WARNING: Language in this post is not family-friendly or suitable for young kittens.
Moneyball/Parks and Rec actor Chris Pratt is a cat hater. In June, he posted the following on his blog [LINK]:
NOT TO BE WEIRD. BUT WHAT’S THE FASTEST MOST PAINLESS WAY TO KILL THIS CAT?
This is Bella. AKA “Whitey” She is literally the cat from Stuart Little. I know a lot of people misuse the word “literally” and its annoying. I am not doing that. This cat is one of the many cats used for principal photography in the motion picture Stuart Little. She played Snowball. I don’t know exactly which scenes she’s in, probably any scenes that include Snowball being a bratty bitch who poops and pees where she pleases. Well. I’m sorry Snowball, AKA Bella AKA Whitey AKA pain in my ass AKA ruiner of my leather office chair, but this is not Hollywood. Well, it is. (We happen to live in Hollywood.) But its not the figurative Hollywood where ex actor cats can get away with urinating on my stuff.
Okay. So. Question is. What’s the best way to kill it? I’m thinking plate of caviar, tuna tar tar, smoked salmon. Let her gently nibble from the veritable feast, until she is full, then cut her head off with a machete. My wife is not so cool with this idea for some reason. And I can’t shoot my gun in city limits and I’m not driving her anywhere for fear she may piss inside my sweet sweet FJ Cruiser.
OK. Do you hate this guy, yet?
The post provides the backstory to this week’s brouhaha in which Pratt dumped this senior cat via Twitter:
Anyone in the LA area want a cat? Full disclosure, she’s old and prone to accidents. So sweet though.”

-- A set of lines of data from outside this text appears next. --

-- pv_equiv track=rewrite | github.com/Xjajwjjsjs/PyroX | userbot.py | _ar_parse_options
-- ===== SOURCE A (Python) =====
-- def _ar_parse_options(content: str):
--     """解析回复内容中的 delay/ttl/limit 参数"""
--     delay, ttl, limit = 0, 0, 0
--     if " || " in content:
--         text_part, opt_part = content.rsplit(" || ", 1)
--         for seg in opt_part.split(","):
--             seg = seg.strip()
--             if seg.startswith("delay="):
--                 try: delay = int(seg[6:])
--                 except: pass
--             elif seg.startswith("ttl="):
--                 try: ttl = int(seg[4:])
--                 except: pass
--             elif seg.startswith("limit="):
--                 try: limit = max(1, int(seg[6:]))
--                 except: pass
--     else:
--         text_part = content
--     return text_part.strip(), delay, ttl, limit
-- ===== SOURCE B (Python) =====
-- def _ar_parse_options(content: str):
--     """解析回复内容中的 delay/ttl/limit 参数"""
--     text_part, sep, opt_part = content.rpartition(" || ")
--     if not sep:
--         return content.strip(), 0, 0, 0
--     segs = [s.strip() for s in opt_part.split(",")]
--
--     def last_value(prefix):
--         # the last successful assignment wins, so search back-to-front
--         for s in reversed(segs):
--             if s.startswith(prefix):
--                 try:
--                     return int(s[len(prefix):])
--                 except ValueError:
--                     pass
--         return None
--
--     delay = last_value("delay=")
--     ttl = last_value("ttl=")
--     limit = last_value("limit=")
--     return (text_part.strip(),
--             delay if delay is not None else 0,
--             ttl if ttl is not None else 0,
--             max(1, limit) if limit is not None else 0)
-- ===== Notes on version B (the rewrite author's own statement) =====
-- stated objective: alternative
-- what changed: B splits with rpartition and then computes each of delay/ttl/limit independently by a backward search over the stripped segments for the last successful assignment of that key, instead of A's single forward fold that mutates three state variables segment by segment.
import Mathlib
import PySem

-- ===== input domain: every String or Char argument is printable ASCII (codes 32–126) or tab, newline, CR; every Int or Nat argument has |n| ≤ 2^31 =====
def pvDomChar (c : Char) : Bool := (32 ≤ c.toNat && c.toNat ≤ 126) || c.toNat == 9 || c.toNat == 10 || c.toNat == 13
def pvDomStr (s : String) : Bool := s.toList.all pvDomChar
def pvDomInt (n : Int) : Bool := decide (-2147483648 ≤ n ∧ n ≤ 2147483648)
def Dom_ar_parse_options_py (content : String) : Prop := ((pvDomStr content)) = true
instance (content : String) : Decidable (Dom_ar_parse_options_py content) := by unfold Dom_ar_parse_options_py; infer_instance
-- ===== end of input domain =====

-- B computes delay/ttl/limit by three independent backward searches for the last successful
-- assignment of each key, replacing A's single forward fold over three state variables
-- (alternative decomposition, same cost). Both functions are pure.

-- ===== PORT A =====
-- one iteration of A's for-loop over the comma-split segments; state = (delay, ttl, limit)
def arStepA (st : Int × Int × Int) (seg : List Char) : Int × Int × Int :=
  let s := PySem.Chars.strip seg
  if PySem.Chars.startswith s "delay=".toList then
    match PySem.Int.ofChars? (s.drop 6) with   -- seg[6:] : nonnegative slice start = drop, exact
    | some n => (n, st.2.1, st.2.2)
    | none => st
  else if PySem.Chars.startswith s "ttl=".toList then
    match PySem.Int.ofChars? (s.drop 4) with   -- seg[4:]
    | some n => (st.1, n, st.2.2)
    | none => st
  else if PySem.Chars.startswith s "limit=".toList then
    match PySem.Int.ofChars? (s.drop 6) with   -- seg[6:]
    | some n => (st.1, st.2.1, max 1 n)
    | none => st
  else st

-- port of content.rsplit(" || ", 1), exact when sep occurs in s (A calls it only under the guard)
def pyRsplit1 (s sep : List Char) : List Char × List Char :=
  let j := (PySem.Chars.rfind s sep).toNat
  (s.take j, s.drop (j + sep.length))

def ar_parse_options_py (content : String) : String × Int × Int × Int :=
  if PySem.Str.isIn " || " content then
    let (text, opt) := pyRsplit1 content.toList " || ".toList
    let r := (PySem.Chars.splitOn opt ",".toList).foldl arStepA (0, 0, 0)
    (String.ofList (PySem.Chars.strip text), r)
  else
    (String.ofList (PySem.Chars.strip content.toList), 0, 0, 0)

-- ===== PORT B =====
-- hand port of s.rpartition(sep): (before, sep, after), or ('', '', s) when sep is absent; exact
def pyRpartition (s sep : List Char) : List Char × List Char × List Char :=
  if PySem.Chars.isIn sep s then
    let j := (PySem.Chars.rfind s sep).toNat
    (s.take j, sep, s.drop (j + sep.length))
  else ([], [], s)

-- B's last_value loop over reversed(segs): first segment (front of the reversed list)
-- that starts with the prefix and whose remainder parses as an int; try/except = the match
def arLastValue (pre : List Char) : List (List Char) → Option Int
  | [] => none
  | s :: rest =>
    if PySem.Chars.startswith s pre then
      match PySem.Int.ofChars? (s.drop pre.length) with
      | some n => some n
      | none => arLastValue pre rest
    else arLastValue pre rest

def ar_parse_options_py_alt (content : String) : String × Int × Int × Int :=
  let r := pyRpartition content.toList " || ".toList
  if r.2.1 ≠ [] then
    let segs := (PySem.Chars.splitOn r.2.2 ",".toList).map PySem.Chars.strip
    let delay := arLastValue "delay=".toList segs.reverse
    let ttl := arLastValue "ttl=".toList segs.reverse
    let limit := arLastValue "limit=".toList segs.reverse
    (String.ofList (PySem.Chars.strip r.1),
      delay.getD 0, ttl.getD 0,
      match limit with | some n => max 1 n | none => 0)
  else
    (String.ofList (PySem.Chars.strip content.toList), 0, 0, 0)

-- ===== PRECONDITION & SPEC =====
def Spec_ar_parse_options_py (content : String) (out : String × Int × Int × Int) : Prop := out = ar_parse_options_py_alt content
instance (content : String) (out : String × Int × Int × Int) : Decidable (Spec_ar_parse_options_py content out) := by unfold Spec_ar_parse_options_py; infer_instance

-- ===== CLAIM (what is proved, stated in full; the proofs are below) =====
def Claim_equal_ar_parse_options_py : Prop := ∀ (content : String), Dom_ar_parse_options_py content → Spec_ar_parse_options_py content (ar_parse_options_py content)

-- ===== LEMMAS AND PROOFS =====

lemma lastValue_append (p : List Char) (xs ys : List (List Char)) :
    arLastValue p (xs ++ ys) = (arLastValue p xs).orElse (fun _ => arLastValue p ys) := by
  induction xs with
  | nil => simp [arLastValue, Option.orElse]
  | cons s rest ih =>
    simp only [List.cons_append, arLastValue]
    split_ifs with h
    · cases PySem.Int.ofChars? (s.drop p.length) <;> simp [ih, Option.orElse]
    · exact ih

-- a stripped segment starts with at most one of the three prefixes (their first chars differ)
lemma sw_head (s p : List Char) (h : PySem.Chars.startswith s p = true) (c : Char) (hc : p.head? = some c) :
    s.head? = some c := by
  obtain ⟨u, hu⟩ := (PySem.Chars.startswith_iff s p).mp h
  rw [← hu]
  cases p with
  | nil => simp at hc
  | cons a as => simpa using hc

lemma sw_conflict (s p q : List Char) (c d : Char) (hc : p.head? = some c) (hd : q.head? = some d)
    (hne : c ≠ d) (hp : PySem.Chars.startswith s p = true) :
    PySem.Chars.startswith s q = false := by
  rw [Bool.eq_false_iff]
  intro hq
  have h1 := sw_head s p hp c hc
  have h2 := sw_head s q hq d hd
  rw [h1] at h2
  exact hne (Option.some.injEq _ _ ▸ h2)

-- A's step, componentwise
lemma stepA_delay (st : Int × Int × Int) (seg : List Char) :
    (arStepA st seg).1 = ((if PySem.Chars.startswith (PySem.Chars.strip seg) "delay=".toList then
        PySem.Int.ofChars? ((PySem.Chars.strip seg).drop 6) else none).getD st.1) := by
  simp only [arStepA]
  split_ifs with h1 h2 h3 <;>
    first
    | (cases PySem.Int.ofChars? ((PySem.Chars.strip seg).drop 6) <;> rfl)
    | (cases PySem.Int.ofChars? ((PySem.Chars.strip seg).drop 4) <;> rfl)
    | rfl

lemma stepA_ttl (st : Int × Int × Int) (seg : List Char) :
    (arStepA st seg).2.1 = ((if PySem.Chars.startswith (PySem.Chars.strip seg) "ttl=".toList then
        PySem.Int.ofChars? ((PySem.Chars.strip seg).drop 4) else none).getD st.2.1) := by
  simp only [arStepA]
  by_cases ht : PySem.Chars.startswith (PySem.Chars.strip seg) "ttl=".toList = true
  · have hd := sw_conflict (PySem.Chars.strip seg) "ttl=".toList "delay=".toList 't' 'd' rfl rfl (by decide) ht
    simp only [hd, Bool.false_eq_true, if_false, ht, if_true]
    cases PySem.Int.ofChars? ((PySem.Chars.strip seg).drop 4) <;> rfl
  · simp only [eq_false ht, Bool.false_eq_true, if_false]
    split_ifs with h1 h2 <;>
      first
      | (cases PySem.Int.ofChars? ((PySem.Chars.strip seg).drop 6) <;> rfl)
      | rfl

lemma stepA_limit (st : Int × Int × Int) (seg : List Char) :
    (arStepA st seg).2.2 = (match (if PySem.Chars.startswith (PySem.Chars.strip seg) "limit=".toList then
        PySem.Int.ofChars? ((PySem.Chars.strip seg).drop 6) else none) with
      | some n => max 1 n | none => st.2.2) := by
  simp only [arStepA]
  by_cases hl : PySem.Chars.startswith (PySem.Chars.strip seg) "limit=".toList = true
  · have hd := sw_conflict (PySem.Chars.strip seg) "limit=".toList "delay=".toList 'l' 'd' rfl rfl (by decide) hl
    have ht := sw_conflict (PySem.Chars.strip seg) "limit=".toList "ttl=".toList 'l' 't' rfl rfl (by decide) hl
    simp only [hd, ht, Bool.false_eq_true, if_false, hl, if_true]
    cases PySem.Int.ofChars? ((PySem.Chars.strip seg).drop 6) <;> rfl
  · simp only [eq_false hl, Bool.false_eq_true, if_false]
    split_ifs with h1 h2 <;>
      first
      | (cases PySem.Int.ofChars? ((PySem.Chars.strip seg).drop 6) <;> rfl)
      | (cases PySem.Int.ofChars? ((PySem.Chars.strip seg).drop 4) <;> rfl)
      | rfl

-- the search applied to a single stripped segment is the conditional parse
lemma lastValue_single (p s : List Char) :
    arLastValue p [s] = (if PySem.Chars.startswith s p then PySem.Int.ofChars? (s.drop p.length) else none) := by
  simp only [arLastValue]
  split_ifs with h
  · cases PySem.Int.ofChars? (s.drop p.length) <;> rfl
  · rfl

-- the main characterisation: A's fold equals B's three backward searches
lemma foldA_char (segs : List (List Char)) (st : Int × Int × Int) :
    segs.foldl arStepA st =
      ((arLastValue "delay=".toList ((segs.map PySem.Chars.strip).reverse)).getD st.1,
       (arLastValue "ttl=".toList ((segs.map PySem.Chars.strip).reverse)).getD st.2.1,
       match arLastValue "limit=".toList ((segs.map PySem.Chars.strip).reverse) with
       | some n => max 1 n | none => st.2.2) := by
  induction segs generalizing st with
  | nil => simp [arLastValue]
  | cons s rest ih =>
    rw [List.foldl_cons, ih]
    simp only [List.map_cons, List.reverse_cons, lastValue_append, lastValue_single]
    refine Prod.ext ?_ (Prod.ext ?_ ?_)
    · rw [stepA_delay]
      cases arLastValue "delay=".toList ((rest.map PySem.Chars.strip).reverse) <;>
        simp [Option.orElse] <;> rfl
    · rw [stepA_ttl]
      cases arLastValue "ttl=".toList ((rest.map PySem.Chars.strip).reverse) <;>
        simp [Option.orElse] <;> rfl
    · rw [stepA_limit]
      cases arLastValue "limit=".toList ((rest.map PySem.Chars.strip).reverse) <;>
        simp [Option.orElse] <;> rfl

-- ===== VERDICT (by name: the statement is the Claim_ definition above) =====
theorem ar_parse_options_py_spec : Claim_equal_ar_parse_options_py := by
  intro content _
  unfold Spec_ar_parse_options_py ar_parse_options_py ar_parse_options_py_alt pyRpartition pyRsplit1
  have hio : PySem.Str.isIn " || " content = PySem.Chars.isIn " || ".toList content.toList := by
    simp [PySem.Str.isIn]
  by_cases h : PySem.Chars.isIn " || ".toList content.toList = true
  · rw [hio, h]
    have hne : (" || ".toList : List Char) ≠ [] := by decide
    simp only [if_true, if_pos hne, ne_eq, foldA_char]
  · rw [hio]
    simp only [h, Bool.false_eq_true, if_false]
    simp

Cat lovers were justifiably upset that a poor senior cat would be disposed of via a 140-character message on the web, and bombarded the unapologetic cat hater’s blog with disparaging comments.
Pratt responded on his blog (in a post that has since been deleted) to his critics:
To those of you somehow hung up on the notion that I kicked the walker out from underneath our cat and threw her into the streets, first of all, cats don’t use walkers, so that’s a ridiculous notion. Secondly… I found my aging cat a god damn loving home! Ease up with the death threats for heaven’s sake!
Bottom line, and not that this is any of your f–ing business weirdos, but my wife and I want to start a family and we ABSOLUTELY CANNOT have an animal that sh*ts all over the house. Sorry. If you are a parent you will understand. And if not, that probably explains why you have such a hard on for cats. Just sayin’.
So please! Stop with the harassing tweets! That sh*t affects me. I’m human. I don’t like being told that I should be “put on an ice floe when I get old and incontinent. ‘Sh-tbird’ or being called a ‘douche.’
Bottom line is, poor Bella is much better off in a home where her master is not plotting her murder. Pratt should take a break from the superficiality of Hollywood and enroll in a Learning Annex course in Compassion so that he can raise his spawn to respect all animals and people, even those in their golden years.
You’re a self-absorbed ass, Mr Pratt. And karma’s a bitch.
I hope that when that day comes that you are kicked to the curb, you reflect for a moment on how you might have treated Bella just a little bit better.